Recorded data:
○ ○ ○

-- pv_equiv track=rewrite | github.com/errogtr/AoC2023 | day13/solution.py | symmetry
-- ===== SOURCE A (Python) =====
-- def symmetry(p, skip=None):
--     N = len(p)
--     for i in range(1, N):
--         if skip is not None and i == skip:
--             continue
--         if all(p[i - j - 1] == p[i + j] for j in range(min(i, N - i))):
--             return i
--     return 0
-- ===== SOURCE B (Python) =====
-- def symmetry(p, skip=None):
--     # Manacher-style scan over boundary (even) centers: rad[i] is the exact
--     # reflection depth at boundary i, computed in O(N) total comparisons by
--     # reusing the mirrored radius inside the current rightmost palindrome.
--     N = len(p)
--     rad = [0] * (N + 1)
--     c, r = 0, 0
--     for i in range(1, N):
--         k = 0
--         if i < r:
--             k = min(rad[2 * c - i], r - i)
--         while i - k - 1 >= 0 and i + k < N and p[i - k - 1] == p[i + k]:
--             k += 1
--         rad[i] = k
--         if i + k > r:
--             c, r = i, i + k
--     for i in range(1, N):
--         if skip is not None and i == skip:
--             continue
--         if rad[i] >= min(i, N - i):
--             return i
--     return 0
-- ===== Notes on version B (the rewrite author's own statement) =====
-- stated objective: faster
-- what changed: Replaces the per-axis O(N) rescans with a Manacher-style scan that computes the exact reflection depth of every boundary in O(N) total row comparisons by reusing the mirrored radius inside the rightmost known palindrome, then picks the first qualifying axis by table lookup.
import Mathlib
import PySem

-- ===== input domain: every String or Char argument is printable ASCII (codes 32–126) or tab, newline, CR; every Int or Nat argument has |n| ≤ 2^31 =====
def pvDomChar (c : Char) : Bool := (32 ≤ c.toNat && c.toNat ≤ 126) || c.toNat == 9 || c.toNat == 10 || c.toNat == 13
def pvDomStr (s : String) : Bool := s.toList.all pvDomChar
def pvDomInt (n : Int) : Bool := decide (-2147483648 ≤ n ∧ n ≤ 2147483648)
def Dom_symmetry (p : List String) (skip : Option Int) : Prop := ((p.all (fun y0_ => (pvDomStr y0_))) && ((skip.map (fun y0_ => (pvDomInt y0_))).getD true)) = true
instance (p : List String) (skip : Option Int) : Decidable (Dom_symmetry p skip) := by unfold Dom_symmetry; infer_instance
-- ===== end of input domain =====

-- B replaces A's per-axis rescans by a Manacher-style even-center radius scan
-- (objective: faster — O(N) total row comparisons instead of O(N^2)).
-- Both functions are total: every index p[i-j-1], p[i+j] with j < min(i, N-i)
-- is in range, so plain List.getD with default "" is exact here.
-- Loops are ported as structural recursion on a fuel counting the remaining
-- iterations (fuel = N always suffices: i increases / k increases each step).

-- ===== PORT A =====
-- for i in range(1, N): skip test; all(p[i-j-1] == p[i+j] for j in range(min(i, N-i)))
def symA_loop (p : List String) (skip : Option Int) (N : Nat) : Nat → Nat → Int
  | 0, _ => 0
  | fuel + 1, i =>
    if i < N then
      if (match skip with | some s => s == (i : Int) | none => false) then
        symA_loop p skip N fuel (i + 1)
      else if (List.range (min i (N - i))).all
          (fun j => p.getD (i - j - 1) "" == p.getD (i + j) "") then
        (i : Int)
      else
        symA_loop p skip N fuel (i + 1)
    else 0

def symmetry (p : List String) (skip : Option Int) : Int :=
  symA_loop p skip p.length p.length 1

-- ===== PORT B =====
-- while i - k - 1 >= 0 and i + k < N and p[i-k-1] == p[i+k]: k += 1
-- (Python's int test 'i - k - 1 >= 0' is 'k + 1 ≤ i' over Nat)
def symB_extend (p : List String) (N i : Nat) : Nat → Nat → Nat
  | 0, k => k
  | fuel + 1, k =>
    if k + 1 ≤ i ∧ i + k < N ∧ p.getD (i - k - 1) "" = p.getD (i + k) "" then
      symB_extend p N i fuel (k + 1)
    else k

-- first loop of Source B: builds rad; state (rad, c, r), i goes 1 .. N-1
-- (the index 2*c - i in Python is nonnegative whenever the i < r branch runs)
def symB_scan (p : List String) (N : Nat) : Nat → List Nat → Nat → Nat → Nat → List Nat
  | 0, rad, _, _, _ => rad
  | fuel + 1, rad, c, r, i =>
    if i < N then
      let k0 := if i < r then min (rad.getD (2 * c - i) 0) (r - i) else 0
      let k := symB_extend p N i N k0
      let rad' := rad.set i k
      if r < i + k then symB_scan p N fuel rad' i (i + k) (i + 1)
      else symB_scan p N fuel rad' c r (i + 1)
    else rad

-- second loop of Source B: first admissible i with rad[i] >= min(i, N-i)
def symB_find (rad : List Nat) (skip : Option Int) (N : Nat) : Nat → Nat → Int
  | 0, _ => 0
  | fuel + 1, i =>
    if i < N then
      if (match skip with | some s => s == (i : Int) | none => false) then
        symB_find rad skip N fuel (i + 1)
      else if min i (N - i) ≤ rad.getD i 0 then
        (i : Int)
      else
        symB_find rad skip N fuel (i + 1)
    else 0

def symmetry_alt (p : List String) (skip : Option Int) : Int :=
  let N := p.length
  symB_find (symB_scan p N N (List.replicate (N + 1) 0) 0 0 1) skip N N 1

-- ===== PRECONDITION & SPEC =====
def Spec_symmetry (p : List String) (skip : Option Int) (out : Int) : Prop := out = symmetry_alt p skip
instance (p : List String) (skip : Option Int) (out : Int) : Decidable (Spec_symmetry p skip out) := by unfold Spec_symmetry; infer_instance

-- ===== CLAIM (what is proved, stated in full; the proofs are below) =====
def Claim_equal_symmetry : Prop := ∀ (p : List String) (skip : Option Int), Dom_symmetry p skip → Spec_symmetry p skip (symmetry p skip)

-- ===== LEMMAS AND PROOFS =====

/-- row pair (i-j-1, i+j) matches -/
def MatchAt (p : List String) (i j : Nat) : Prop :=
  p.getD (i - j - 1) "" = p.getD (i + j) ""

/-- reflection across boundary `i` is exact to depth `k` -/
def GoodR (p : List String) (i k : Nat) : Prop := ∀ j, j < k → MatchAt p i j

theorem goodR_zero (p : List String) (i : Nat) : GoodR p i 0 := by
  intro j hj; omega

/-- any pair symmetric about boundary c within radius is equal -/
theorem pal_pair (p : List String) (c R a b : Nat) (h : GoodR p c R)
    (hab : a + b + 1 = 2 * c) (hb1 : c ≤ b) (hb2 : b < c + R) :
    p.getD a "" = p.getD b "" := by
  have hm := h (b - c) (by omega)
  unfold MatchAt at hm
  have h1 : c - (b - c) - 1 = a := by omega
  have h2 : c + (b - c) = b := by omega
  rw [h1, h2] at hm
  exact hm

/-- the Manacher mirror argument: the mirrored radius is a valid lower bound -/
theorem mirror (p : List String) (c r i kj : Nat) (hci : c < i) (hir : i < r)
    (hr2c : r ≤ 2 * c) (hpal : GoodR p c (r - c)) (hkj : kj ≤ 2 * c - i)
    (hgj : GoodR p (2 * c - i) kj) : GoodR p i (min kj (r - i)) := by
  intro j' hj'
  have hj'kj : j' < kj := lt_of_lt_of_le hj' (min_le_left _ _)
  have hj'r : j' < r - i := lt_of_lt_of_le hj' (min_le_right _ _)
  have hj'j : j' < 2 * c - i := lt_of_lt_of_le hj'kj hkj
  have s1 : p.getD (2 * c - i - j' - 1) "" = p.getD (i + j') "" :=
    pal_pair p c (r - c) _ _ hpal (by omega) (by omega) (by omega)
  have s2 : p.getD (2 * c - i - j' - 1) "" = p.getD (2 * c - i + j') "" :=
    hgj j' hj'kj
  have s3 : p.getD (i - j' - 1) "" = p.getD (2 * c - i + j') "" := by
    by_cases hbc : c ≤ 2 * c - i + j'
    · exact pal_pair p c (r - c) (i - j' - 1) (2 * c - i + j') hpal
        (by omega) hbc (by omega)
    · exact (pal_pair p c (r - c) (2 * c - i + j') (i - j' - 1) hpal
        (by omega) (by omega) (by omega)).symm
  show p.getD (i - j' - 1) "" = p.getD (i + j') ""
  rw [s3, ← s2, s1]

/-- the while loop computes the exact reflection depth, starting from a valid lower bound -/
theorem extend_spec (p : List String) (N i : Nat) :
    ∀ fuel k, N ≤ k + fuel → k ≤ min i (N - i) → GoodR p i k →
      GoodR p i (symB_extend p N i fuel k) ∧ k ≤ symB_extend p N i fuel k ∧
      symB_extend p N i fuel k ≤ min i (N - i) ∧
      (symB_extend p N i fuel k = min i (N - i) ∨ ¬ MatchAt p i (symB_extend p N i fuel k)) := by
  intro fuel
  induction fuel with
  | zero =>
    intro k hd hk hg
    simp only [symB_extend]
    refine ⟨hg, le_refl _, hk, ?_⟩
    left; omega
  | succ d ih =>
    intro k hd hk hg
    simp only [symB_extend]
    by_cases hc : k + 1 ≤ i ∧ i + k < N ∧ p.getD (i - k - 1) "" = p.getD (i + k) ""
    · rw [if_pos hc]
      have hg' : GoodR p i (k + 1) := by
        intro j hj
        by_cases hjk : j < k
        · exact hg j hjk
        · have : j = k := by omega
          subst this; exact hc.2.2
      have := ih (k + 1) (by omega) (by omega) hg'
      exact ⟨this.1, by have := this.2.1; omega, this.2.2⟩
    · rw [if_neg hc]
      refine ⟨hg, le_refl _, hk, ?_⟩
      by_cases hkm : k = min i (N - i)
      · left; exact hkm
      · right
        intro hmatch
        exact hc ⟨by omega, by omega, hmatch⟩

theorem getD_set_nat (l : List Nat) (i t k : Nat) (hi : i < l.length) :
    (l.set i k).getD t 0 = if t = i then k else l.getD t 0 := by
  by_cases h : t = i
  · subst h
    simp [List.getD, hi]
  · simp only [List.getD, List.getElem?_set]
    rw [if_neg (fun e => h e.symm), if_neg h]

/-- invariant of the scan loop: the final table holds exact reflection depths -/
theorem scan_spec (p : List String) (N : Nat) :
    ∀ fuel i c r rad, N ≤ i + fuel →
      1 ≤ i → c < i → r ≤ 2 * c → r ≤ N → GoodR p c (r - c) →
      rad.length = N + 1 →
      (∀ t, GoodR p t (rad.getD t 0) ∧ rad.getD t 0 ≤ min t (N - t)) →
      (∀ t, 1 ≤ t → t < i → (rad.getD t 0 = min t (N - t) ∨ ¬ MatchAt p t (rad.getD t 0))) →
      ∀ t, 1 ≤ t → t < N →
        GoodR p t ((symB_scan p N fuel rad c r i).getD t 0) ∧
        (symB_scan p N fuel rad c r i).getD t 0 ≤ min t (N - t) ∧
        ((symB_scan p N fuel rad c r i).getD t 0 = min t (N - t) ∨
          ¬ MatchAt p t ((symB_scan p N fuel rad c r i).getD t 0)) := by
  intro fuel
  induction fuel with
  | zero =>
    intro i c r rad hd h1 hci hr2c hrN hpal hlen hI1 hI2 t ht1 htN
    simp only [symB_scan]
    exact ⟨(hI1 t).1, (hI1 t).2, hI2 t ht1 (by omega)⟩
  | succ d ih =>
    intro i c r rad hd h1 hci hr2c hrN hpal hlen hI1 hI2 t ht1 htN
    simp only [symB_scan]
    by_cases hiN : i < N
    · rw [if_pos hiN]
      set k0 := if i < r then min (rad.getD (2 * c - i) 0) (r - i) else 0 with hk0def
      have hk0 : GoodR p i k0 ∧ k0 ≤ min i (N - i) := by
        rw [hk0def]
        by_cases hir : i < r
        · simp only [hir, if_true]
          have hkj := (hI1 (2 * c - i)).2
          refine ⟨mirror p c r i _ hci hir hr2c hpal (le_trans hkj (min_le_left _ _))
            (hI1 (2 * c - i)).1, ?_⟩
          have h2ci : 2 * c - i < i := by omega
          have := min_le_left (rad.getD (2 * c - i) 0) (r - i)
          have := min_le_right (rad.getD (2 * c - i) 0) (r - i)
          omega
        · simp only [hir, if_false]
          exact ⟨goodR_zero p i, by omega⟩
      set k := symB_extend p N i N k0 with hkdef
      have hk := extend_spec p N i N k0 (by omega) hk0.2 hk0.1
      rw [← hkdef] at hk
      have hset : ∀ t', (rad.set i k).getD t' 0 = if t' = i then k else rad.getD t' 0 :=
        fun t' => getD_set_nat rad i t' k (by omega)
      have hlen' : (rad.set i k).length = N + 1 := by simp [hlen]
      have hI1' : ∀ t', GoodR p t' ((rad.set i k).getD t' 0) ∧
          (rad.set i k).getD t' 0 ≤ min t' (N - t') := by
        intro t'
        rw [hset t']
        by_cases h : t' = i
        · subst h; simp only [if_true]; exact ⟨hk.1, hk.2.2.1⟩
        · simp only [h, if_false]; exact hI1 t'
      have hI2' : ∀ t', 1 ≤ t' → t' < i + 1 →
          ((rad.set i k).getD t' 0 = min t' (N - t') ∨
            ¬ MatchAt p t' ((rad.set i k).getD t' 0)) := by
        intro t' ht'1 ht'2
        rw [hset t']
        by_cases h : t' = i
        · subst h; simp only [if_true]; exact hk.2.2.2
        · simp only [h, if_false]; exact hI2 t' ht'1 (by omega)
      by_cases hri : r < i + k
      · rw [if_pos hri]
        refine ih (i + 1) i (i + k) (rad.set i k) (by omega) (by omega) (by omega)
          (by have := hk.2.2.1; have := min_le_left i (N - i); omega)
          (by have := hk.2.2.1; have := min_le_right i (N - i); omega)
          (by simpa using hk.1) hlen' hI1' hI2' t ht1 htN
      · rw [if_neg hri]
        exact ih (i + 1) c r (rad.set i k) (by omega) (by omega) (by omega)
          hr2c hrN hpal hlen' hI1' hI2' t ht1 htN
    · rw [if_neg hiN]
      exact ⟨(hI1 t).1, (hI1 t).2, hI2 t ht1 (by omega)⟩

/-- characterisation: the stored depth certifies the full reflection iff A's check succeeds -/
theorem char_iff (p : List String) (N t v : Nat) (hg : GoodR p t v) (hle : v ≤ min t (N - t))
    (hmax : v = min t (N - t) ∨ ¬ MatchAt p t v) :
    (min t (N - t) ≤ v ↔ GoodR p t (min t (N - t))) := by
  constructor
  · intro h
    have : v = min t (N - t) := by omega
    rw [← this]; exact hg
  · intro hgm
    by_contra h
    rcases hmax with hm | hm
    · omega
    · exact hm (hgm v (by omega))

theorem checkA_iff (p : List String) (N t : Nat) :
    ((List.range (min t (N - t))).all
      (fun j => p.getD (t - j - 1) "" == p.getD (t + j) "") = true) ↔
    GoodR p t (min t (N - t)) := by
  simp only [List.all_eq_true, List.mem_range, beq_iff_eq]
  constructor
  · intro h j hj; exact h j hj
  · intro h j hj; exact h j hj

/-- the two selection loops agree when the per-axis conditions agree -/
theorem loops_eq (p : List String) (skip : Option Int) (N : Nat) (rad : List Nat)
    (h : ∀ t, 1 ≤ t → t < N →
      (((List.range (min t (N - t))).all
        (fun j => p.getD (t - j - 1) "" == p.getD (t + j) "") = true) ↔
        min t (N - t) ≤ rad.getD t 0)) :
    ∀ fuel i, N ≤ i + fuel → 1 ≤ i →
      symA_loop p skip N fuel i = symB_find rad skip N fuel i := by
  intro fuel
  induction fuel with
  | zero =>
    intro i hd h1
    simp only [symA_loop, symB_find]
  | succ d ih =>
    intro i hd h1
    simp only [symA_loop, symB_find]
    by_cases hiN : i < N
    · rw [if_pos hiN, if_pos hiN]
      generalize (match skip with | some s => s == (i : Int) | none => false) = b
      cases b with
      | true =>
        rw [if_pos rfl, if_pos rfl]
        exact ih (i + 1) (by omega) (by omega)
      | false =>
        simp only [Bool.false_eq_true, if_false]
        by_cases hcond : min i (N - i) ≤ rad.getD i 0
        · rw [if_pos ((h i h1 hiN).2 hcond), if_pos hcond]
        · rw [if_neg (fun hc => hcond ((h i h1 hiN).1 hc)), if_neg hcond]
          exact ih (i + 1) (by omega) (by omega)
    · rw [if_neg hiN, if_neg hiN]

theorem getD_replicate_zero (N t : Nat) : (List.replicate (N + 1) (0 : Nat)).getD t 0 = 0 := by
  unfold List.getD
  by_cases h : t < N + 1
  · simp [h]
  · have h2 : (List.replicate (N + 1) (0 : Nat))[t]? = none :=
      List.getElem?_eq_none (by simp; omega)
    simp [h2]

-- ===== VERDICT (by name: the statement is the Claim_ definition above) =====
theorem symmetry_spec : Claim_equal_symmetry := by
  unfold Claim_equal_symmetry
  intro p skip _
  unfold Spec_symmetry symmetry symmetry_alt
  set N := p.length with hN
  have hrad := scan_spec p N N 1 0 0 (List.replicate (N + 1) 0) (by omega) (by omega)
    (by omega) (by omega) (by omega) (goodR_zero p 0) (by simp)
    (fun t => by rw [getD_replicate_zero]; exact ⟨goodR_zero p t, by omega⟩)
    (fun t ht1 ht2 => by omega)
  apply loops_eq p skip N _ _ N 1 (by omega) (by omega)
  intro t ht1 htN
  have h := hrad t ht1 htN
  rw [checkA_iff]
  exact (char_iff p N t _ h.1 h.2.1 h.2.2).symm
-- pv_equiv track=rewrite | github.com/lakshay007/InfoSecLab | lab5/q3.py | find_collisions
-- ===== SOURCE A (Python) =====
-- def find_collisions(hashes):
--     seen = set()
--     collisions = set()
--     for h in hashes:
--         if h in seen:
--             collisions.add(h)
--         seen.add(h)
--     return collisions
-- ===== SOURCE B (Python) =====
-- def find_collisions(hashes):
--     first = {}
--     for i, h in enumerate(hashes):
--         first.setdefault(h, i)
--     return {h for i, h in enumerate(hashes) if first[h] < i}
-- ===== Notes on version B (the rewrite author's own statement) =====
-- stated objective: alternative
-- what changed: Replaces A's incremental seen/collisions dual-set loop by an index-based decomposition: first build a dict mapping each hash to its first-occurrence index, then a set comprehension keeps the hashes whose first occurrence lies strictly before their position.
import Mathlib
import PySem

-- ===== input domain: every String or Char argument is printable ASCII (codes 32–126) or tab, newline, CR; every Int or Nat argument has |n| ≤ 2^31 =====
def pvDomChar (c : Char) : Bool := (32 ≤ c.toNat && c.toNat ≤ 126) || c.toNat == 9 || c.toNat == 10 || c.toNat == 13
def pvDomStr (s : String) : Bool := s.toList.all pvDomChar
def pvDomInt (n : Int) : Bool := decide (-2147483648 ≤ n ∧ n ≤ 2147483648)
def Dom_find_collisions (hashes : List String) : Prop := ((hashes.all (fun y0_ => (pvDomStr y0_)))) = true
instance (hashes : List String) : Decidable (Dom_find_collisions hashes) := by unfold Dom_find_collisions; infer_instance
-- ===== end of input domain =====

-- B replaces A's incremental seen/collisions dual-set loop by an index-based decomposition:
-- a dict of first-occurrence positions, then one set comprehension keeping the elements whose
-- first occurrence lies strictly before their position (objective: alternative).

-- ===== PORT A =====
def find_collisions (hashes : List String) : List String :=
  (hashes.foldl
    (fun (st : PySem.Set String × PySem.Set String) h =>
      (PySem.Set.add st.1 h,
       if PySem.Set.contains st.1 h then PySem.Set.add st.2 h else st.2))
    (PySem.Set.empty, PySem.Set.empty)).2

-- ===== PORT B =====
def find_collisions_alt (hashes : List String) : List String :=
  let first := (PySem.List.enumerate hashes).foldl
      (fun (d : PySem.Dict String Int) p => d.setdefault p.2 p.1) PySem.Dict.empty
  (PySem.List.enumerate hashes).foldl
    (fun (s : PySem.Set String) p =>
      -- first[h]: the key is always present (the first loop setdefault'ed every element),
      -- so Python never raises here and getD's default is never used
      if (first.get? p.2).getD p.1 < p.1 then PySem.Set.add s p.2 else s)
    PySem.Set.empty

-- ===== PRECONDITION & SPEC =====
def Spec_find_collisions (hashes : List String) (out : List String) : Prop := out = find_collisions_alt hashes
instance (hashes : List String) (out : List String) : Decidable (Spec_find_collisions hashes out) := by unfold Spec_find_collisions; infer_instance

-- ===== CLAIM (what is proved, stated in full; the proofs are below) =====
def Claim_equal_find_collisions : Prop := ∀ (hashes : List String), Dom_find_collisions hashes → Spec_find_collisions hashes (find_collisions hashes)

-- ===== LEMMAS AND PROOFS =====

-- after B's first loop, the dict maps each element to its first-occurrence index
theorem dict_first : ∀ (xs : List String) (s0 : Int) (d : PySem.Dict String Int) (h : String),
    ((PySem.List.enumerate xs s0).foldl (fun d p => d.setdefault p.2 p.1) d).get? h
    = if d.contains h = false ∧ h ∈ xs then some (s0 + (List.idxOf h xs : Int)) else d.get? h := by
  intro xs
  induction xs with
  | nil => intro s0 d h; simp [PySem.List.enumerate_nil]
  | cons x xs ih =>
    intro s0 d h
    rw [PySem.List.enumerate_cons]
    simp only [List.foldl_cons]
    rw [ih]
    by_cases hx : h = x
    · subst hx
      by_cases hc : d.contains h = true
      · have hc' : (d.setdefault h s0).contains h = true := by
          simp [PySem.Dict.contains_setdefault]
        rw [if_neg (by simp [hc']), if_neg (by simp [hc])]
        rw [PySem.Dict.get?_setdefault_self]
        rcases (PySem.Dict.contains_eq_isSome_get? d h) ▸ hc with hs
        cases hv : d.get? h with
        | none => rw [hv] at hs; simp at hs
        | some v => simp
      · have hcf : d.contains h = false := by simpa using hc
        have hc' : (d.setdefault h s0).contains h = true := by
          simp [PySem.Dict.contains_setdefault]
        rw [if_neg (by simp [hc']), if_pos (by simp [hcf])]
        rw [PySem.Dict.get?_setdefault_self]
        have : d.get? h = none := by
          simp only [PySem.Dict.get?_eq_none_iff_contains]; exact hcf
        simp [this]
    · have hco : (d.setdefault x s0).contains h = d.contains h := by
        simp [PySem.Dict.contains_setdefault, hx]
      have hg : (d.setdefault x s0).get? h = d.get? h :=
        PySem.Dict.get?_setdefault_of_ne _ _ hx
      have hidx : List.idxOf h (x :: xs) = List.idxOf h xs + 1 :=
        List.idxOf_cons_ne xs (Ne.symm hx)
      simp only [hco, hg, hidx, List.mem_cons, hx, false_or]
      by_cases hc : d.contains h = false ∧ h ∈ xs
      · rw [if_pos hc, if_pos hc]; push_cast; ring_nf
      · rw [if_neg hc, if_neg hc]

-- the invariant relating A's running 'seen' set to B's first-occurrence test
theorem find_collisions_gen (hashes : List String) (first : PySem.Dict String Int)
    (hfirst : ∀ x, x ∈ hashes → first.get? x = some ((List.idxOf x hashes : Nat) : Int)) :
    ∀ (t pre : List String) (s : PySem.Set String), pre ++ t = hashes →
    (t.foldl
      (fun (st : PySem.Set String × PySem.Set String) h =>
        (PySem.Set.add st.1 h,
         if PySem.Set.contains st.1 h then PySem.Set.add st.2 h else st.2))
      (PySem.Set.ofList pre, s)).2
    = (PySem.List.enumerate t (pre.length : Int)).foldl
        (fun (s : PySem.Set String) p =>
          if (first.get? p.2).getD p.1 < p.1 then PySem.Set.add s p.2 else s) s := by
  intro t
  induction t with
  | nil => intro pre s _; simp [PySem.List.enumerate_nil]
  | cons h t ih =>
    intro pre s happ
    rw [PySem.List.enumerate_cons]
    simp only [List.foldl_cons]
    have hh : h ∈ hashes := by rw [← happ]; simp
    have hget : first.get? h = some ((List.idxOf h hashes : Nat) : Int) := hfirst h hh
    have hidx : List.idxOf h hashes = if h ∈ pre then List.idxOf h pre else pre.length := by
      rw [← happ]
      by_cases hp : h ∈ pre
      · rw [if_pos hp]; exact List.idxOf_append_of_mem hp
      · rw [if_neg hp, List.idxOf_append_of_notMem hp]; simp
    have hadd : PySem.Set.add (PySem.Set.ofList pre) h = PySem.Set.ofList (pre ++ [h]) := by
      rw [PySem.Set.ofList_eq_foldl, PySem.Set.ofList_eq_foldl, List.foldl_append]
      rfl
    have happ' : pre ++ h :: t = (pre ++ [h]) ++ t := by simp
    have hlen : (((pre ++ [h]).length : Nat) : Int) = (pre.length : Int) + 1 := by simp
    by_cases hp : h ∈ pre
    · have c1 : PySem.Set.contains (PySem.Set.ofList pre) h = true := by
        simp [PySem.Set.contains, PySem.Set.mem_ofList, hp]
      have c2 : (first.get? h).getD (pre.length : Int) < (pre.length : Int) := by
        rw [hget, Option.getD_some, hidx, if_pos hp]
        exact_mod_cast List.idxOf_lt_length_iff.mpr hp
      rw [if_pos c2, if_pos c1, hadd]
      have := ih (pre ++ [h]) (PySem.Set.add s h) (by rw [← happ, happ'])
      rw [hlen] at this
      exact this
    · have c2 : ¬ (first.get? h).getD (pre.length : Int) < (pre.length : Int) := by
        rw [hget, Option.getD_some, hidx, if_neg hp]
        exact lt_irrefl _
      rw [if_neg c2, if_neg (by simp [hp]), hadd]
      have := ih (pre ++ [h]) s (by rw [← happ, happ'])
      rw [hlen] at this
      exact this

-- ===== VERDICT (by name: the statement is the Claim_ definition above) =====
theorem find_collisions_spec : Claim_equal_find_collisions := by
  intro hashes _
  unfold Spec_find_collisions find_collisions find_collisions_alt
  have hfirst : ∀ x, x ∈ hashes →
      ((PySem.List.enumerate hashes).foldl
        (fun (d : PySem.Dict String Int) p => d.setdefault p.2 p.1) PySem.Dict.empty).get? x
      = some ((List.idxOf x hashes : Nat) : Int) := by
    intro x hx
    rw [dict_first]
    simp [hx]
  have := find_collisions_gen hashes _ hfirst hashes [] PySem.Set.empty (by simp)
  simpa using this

○ ○ ○

Problem requirements:
Output should match, line for line, the stretch of the material above from the line holding "-- first occurrence" through the line holding "def Spec_find_collisions (hashes".

Task output:
-- first occurrence lies strictly before their position (objective: alternative).

-- ===== PORT A =====
def find_collisions (hashes : List String) : List String :=
  (hashes.foldl
    (fun (st : PySem.Set String × PySem.Set String) h =>
      (PySem.Set.add st.1 h,
       if PySem.Set.contains st.1 h then PySem.Set.add st.2 h else st.2))
    (PySem.Set.empty, PySem.Set.empty)).2

-- ===== PORT B =====
def find_collisions_alt (hashes : List String) : List String :=
  let first := (PySem.List.enumerate hashes).foldl
      (fun (d : PySem.Dict String Int) p => d.setdefault p.2 p.1) PySem.Dict.empty
  (PySem.List.enumerate hashes).foldl
    (fun (s : PySem.Set String) p =>
      -- first[h]: the key is always present (the first loop setdefault'ed every element),
      -- so Python never raises here and getD's default is never used
      if (first.get? p.2).getD p.1 < p.1 then PySem.Set.add s p.2 else s)
    PySem.Set.empty

-- ===== PRECONDITION & SPEC =====
def Spec_find_collisions (hashes : List String) (out : List String) : Prop := out = find_collisions_alt hashes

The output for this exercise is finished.